Collected data
○ ○ ○ ○
-- pv_equiv track=rewrite | github.com/vpore/BDA | fm-prac.py | count
-- ===== SOURCE A (Python) =====
-- def count(x):
--     temp, final = 0,0
--     one = False
--
--     for i in x[::-1]:
--         if i == '1':
--             one = True
--             break
--         temp += 1
--
--     if one:
--         final = temp
--     return final
-- ===== SOURCE B (Python) =====
-- def count(x):
--     last_one = -1
--     for i, c in enumerate(x):
--         if c == '1':
--             last_one = i
--     if last_one == -1:
--         return 0
--     return len(x) - 1 - last_one
-- ===== Notes on version B (the rewrite author's own statement) =====
-- stated objective: alternative
-- what changed: A scans the reversed list counting elements until it hits the first '1' (early break); B makes one forward enumerate pass tracking the index of the last '1' and returns len(x)-1-last_one by arithmetic.
import Mathlib
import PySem

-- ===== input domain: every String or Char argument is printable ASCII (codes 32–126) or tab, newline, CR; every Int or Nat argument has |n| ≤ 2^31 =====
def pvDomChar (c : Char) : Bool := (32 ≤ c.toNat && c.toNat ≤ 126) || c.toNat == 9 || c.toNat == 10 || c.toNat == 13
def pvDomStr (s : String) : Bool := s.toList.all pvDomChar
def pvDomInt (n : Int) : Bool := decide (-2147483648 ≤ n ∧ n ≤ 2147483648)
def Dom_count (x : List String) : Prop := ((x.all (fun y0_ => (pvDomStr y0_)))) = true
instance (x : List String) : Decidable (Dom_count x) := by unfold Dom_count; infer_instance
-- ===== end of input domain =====

-- B replaces A's reverse early-exit counting loop by a forward enumerate pass tracking the last '1' index (alternative decomposition; same cost).

-- ===== PORT A =====
-- A's for-loop over x[::-1] with its break: state (temp, one)
def countLoop : List String → Int → Int × Bool
  | [], temp => (temp, false)
  | i :: rest, temp => if i = "1" then (temp, true) else countLoop rest (temp + 1)

def count (x : List String) : Int :=
  let r := countLoop x.reverse 0   -- x[::-1] is List.reverse
  let final : Int := if r.2 then r.1 else 0
  final

-- ===== PORT B =====
def count_alt (x : List String) : Int :=
  let last_one : Int :=
    (PySem.List.enumerate x).foldl (fun acc p => if p.2 = "1" then p.1 else acc) (-1)
  if last_one = -1 then 0 else (x.length : Int) - 1 - last_one

-- ===== PRECONDITION & SPEC =====
def Spec_count (x : List String) (out : Int) : Prop := out = count_alt x
instance (x : List String) (out : Int) : Decidable (Spec_count x out) := by unfold Spec_count; infer_instance

-- ===== CLAIM (what is proved, stated in full; the proofs are below) =====
def Claim_equal_count : Prop := ∀ (x : List String), Dom_count x → Spec_count x (count x)

-- ===== LEMMAS AND PROOFS =====

-- number of leading non-"1" entries (applied to reversed lists: trailing non-"1" entries)
def twLen (l : List String) : Nat := (l.takeWhile (fun t => t ≠ "1")).length

theorem countLoop_eq (l : List String) : ∀ t : Int,
    countLoop l t = if "1" ∈ l then (t + (twLen l : Int), true) else (t + l.length, false) := by
  induction l with
  | nil => intro t; simp [countLoop]
  | cons a r ih =>
    intro t
    by_cases h : a = "1"
    · simp [countLoop, h, twLen, List.takeWhile]
    · simp only [countLoop, h, if_false, ih, twLen, List.takeWhile]
      by_cases hm : "1" ∈ r
      · simp [hm, Ne.symm h, h]
        push_cast; ring
      · simp [hm, Ne.symm h, h]
        push_cast; ring

theorem tw_append_stop {α : Type} (p : α → Bool) (u v : List α) (h : ∃ x ∈ u, p x = false) :
    (u ++ v).takeWhile p = u.takeWhile p := by
  induction u with
  | nil => simp at h
  | cons a r ih =>
    cases hp : p a with
    | false => simp [List.takeWhile_cons, hp]
    | true =>
      have hr : ∃ x ∈ r, p x = false := by
        rcases h with ⟨x, hx, hpx⟩
        rcases List.mem_cons.mp hx with rfl | hx
        · rw [hp] at hpx; cases hpx
        · exact ⟨x, hx, hpx⟩
      simp [List.takeWhile_cons, hp, ih hr]

theorem tw_append_go {α : Type} (p : α → Bool) (u v : List α) (h : ∀ x ∈ u, p x = true) :
    (u ++ v).takeWhile p = u ++ v.takeWhile p := by
  induction u with
  | nil => simp
  | cons a r ih =>
    have hp := h a (by simp)
    simp [List.takeWhile_cons, hp, ih (fun x hx => h x (by simp [hx]))]

theorem tw_lt {α : Type} (p : α → Bool) (l : List α) (h : ∃ x ∈ l, p x = false) :
    (l.takeWhile p).length < l.length := by
  induction l with
  | nil => simp at h
  | cons a r ih =>
    cases hp : p a with
    | false => simp [List.takeWhile_cons, hp]
    | true =>
      have hr : ∃ x ∈ r, p x = false := by
        rcases h with ⟨x, hx, hpx⟩
        rcases List.mem_cons.mp hx with rfl | hx
        · rw [hp] at hpx; cases hpx
        · exact ⟨x, hx, hpx⟩
      have := ih hr
      simp [List.takeWhile_cons, hp]
      omega

theorem foldl_last (l : List String) : ∀ s acc : Int,
    (PySem.List.enumerate l s).foldl (fun acc p => if p.2 = "1" then p.1 else acc) acc
      = if "1" ∈ l then s + (l.length : Int) - 1 - (twLen l.reverse : Int) else acc := by
  induction l with
  | nil => intro s acc; simp [PySem.List.enumerate]
  | cons a r ih =>
    intro s acc
    rw [PySem.List.enumerate_cons, List.foldl_cons, ih]
    by_cases hr : "1" ∈ r
    · have hrev : "1" ∈ r.reverse := List.mem_reverse.mpr hr
      have htw : twLen ((a :: r).reverse) = twLen r.reverse := by
        unfold twLen
        rw [List.reverse_cons, tw_append_stop _ _ _ ⟨"1", hrev, by simp⟩]
      rw [if_pos hr, if_pos (by simp [hr] : "1" ∈ a :: r), htw, List.length_cons]
      push_cast; ring
    · have hrev : "1" ∉ r.reverse := fun hm => hr (List.mem_reverse.mp hm)
      by_cases ha : a = "1"
      · subst ha
        have htw : twLen (("1" :: r).reverse) = r.length := by
          unfold twLen
          rw [List.reverse_cons,
            tw_append_go _ _ _ (fun x hx => by simp; rintro rfl; exact hrev hx)]
          simp
        rw [if_neg hr, if_pos rfl, if_pos (by simp : "1" ∈ "1" :: r), htw, List.length_cons]
        push_cast; omega
      · have hm : "1" ∉ a :: r := by
          simp [hr]
          exact fun hc => ha hc.symm
        rw [if_neg hr, if_neg ha, if_neg hm]

-- ===== VERDICT (by name: the statement is the Claim_ definition above) =====
theorem count_spec : Claim_equal_count := by
  intro x _
  unfold Spec_count count count_alt
  rw [countLoop_eq, foldl_last]
  by_cases h : "1" ∈ x
  · have hrev : "1" ∈ x.reverse := List.mem_reverse.mpr h
    have hlt : (twLen x.reverse : Int) < x.length := by
      have := tw_lt (fun t => decide (t ≠ "1")) x.reverse ⟨"1", hrev, by simp⟩
      rw [List.length_reverse] at this
      unfold twLen
      exact_mod_cast this
    simp [hrev, h]
    omega
  · have hrev : "1" ∉ x.reverse := fun hm => h (List.mem_reverse.mp hm)
    simp [hrev, h]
○ ○ ○ ○
WORK TO BE COMPLETED
Write out all the entries once more, exactly.

ANSWER AREA
-- pv_equiv track=rewrite | github.com/vpore/BDA | fm-prac.py | count
-- ===== SOURCE A (Python) =====
-- def count(x):
--     temp, final = 0,0
--     one = False
--
--     for i in x[::-1]:
--         if i == '1':
--             one = True
--             break
--         temp += 1
--
--     if one:
--         final = temp
--     return final
-- ===== SOURCE B (Python) =====
-- def count(x):
--     last_one = -1
--     for i, c in enumerate(x):
--         if c == '1':
--             last_one = i
--     if last_one == -1:
--         return 0
--     return len(x) - 1 - last_one
-- ===== Notes on version B (the rewrite author's own statement) =====
-- stated objective: alternative
-- what changed: A scans the reversed list counting elements until it hits the first '1' (early break); B makes one forward enumerate pass tracking the index of the last '1' and returns len(x)-1-last_one by arithmetic.
import Mathlib
import PySem

-- ===== input domain: every String or Char argument is printable ASCII (codes 32–126) or tab, newline, CR; every Int or Nat argument has |n| ≤ 2^31 =====
def pvDomChar (c : Char) : Bool := (32 ≤ c.toNat && c.toNat ≤ 126) || c.toNat == 9 || c.toNat == 10 || c.toNat == 13
def pvDomStr (s : String) : Bool := s.toList.all pvDomChar
def pvDomInt (n : Int) : Bool := decide (-2147483648 ≤ n ∧ n ≤ 2147483648)
def Dom_count (x : List String) : Prop := ((x.all (fun y0_ => (pvDomStr y0_)))) = true
instance (x : List String) : Decidable (Dom_count x) := by unfold Dom_count; infer_instance
-- ===== end of input domain =====

-- B replaces A's reverse early-exit counting loop by a forward enumerate pass tracking the last '1' index (alternative decomposition; same cost).

-- ===== PORT A =====
-- A's for-loop over x[::-1] with its break: state (temp, one)
def countLoop : List String → Int → Int × Bool
  | [], temp => (temp, false)
  | i :: rest, temp => if i = "1" then (temp, true) else countLoop rest (temp + 1)

def count (x : List String) : Int :=
  let r := countLoop x.reverse 0   -- x[::-1] is List.reverse
  let final : Int := if r.2 then r.1 else 0
  final

-- ===== PORT B =====
def count_alt (x : List String) : Int :=
  let last_one : Int :=
    (PySem.List.enumerate x).foldl (fun acc p => if p.2 = "1" then p.1 else acc) (-1)
  if last_one = -1 then 0 else (x.length : Int) - 1 - last_one

-- ===== PRECONDITION & SPEC =====
def Spec_count (x : List String) (out : Int) : Prop := out = count_alt x
instance (x : List String) (out : Int) : Decidable (Spec_count x out) := by unfold Spec_count; infer_instance

-- ===== CLAIM (what is proved, stated in full; the proofs are below) =====
def Claim_equal_count : Prop := ∀ (x : List String), Dom_count x → Spec_count x (count x)

-- ===== LEMMAS AND PROOFS =====

-- number of leading non-"1" entries (applied to reversed lists: trailing non-"1" entries)
def twLen (l : List String) : Nat := (l.takeWhile (fun t => t ≠ "1")).length

theorem countLoop_eq (l : List String) : ∀ t : Int,
    countLoop l t = if "1" ∈ l then (t + (twLen l : Int), true) else (t + l.length, false) := by
  induction l with
  | nil => intro t; simp [countLoop]
  | cons a r ih =>
    intro t
    by_cases h : a = "1"
    · simp [countLoop, h, twLen, List.takeWhile]
    · simp only [countLoop, h, if_false, ih, twLen, List.takeWhile]
      by_cases hm : "1" ∈ r
      · simp [hm, Ne.symm h, h]
        push_cast; ring
      · simp [hm, Ne.symm h, h]
        push_cast; ring

theorem tw_append_stop {α : Type} (p : α → Bool) (u v : List α) (h : ∃ x ∈ u, p x = false) :
    (u ++ v).takeWhile p = u.takeWhile p := by
  induction u with
  | nil => simp at h
  | cons a r ih =>
    cases hp : p a with
    | false => simp [List.takeWhile_cons, hp]
    | true =>
      have hr : ∃ x ∈ r, p x = false := by
        rcases h with ⟨x, hx, hpx⟩
        rcases List.mem_cons.mp hx with rfl | hx
        · rw [hp] at hpx; cases hpx
        · exact ⟨x, hx, hpx⟩
      simp [List.takeWhile_cons, hp, ih hr]

theorem tw_append_go {α : Type} (p : α → Bool) (u v : List α) (h : ∀ x ∈ u, p x = true) :
    (u ++ v).takeWhile p = u ++ v.takeWhile p := by
  induction u with
  | nil => simp
  | cons a r ih =>
    have hp := h a (by simp)
    simp [List.takeWhile_cons, hp, ih (fun x hx => h x (by simp [hx]))]

theorem tw_lt {α : Type} (p : α → Bool) (l : List α) (h : ∃ x ∈ l, p x = false) :
    (l.takeWhile p).length < l.length := by
  induction l with
  | nil => simp at h
  | cons a r ih =>
    cases hp : p a with
    | false => simp [List.takeWhile_cons, hp]
    | true =>
      have hr : ∃ x ∈ r, p x = false := by
        rcases h with ⟨x, hx, hpx⟩
        rcases List.mem_cons.mp hx with rfl | hx
        · rw [hp] at hpx; cases hpx
        · exact ⟨x, hx, hpx⟩
      have := ih hr
      simp [List.takeWhile_cons, hp]
      omega

theorem foldl_last (l : List String) : ∀ s acc : Int,
    (PySem.List.enumerate l s).foldl (fun acc p => if p.2 = "1" then p.1 else acc) acc
      = if "1" ∈ l then s + (l.length : Int) - 1 - (twLen l.reverse : Int) else acc := by
  induction l with
  | nil => intro s acc; simp [PySem.List.enumerate]
  | cons a r ih =>
    intro s acc
    rw [PySem.List.enumerate_cons, List.foldl_cons, ih]
    by_cases hr : "1" ∈ r
    · have hrev : "1" ∈ r.reverse := List.mem_reverse.mpr hr
      have htw : twLen ((a :: r).reverse) = twLen r.reverse := by
        unfold twLen
        rw [List.reverse_cons, tw_append_stop _ _ _ ⟨"1", hrev, by simp⟩]
      rw [if_pos hr, if_pos (by simp [hr] : "1" ∈ a :: r), htw, List.length_cons]
      push_cast; ring
    · have hrev : "1" ∉ r.reverse := fun hm => hr (List.mem_reverse.mp hm)
      by_cases ha : a = "1"
      · subst ha
        have htw : twLen (("1" :: r).reverse) = r.length := by
          unfold twLen
          rw [List.reverse_cons,
            tw_append_go _ _ _ (fun x hx => by simp; rintro rfl; exact hrev hx)]
          simp
        rw [if_neg hr, if_pos rfl, if_pos (by simp : "1" ∈ "1" :: r), htw, List.length_cons]
        push_cast; omega
      · have hm : "1" ∉ a :: r := by
          simp [hr]
          exact fun hc => ha hc.symm
        rw [if_neg hr, if_neg ha, if_neg hm]

-- ===== VERDICT (by name: the statement is the Claim_ definition above) =====
theorem count_spec : Claim_equal_count := by
  intro x _
  unfold Spec_count count count_alt
  rw [countLoop_eq, foldl_last]
  by_cases h : "1" ∈ x
  · have hrev : "1" ∈ x.reverse := List.mem_reverse.mpr h
    have hlt : (twLen x.reverse : Int) < x.length := by
      have := tw_lt (fun t => decide (t ≠ "1")) x.reverse ⟨"1", hrev, by simp⟩
      rw [List.length_reverse] at this
      unfold twLen
      exact_mod_cast this
    simp [hrev, h]
    omega
  · have hrev : "1" ∉ x.reverse := fun hm => h (List.mem_reverse.mp hm)
    simp [hrev, h]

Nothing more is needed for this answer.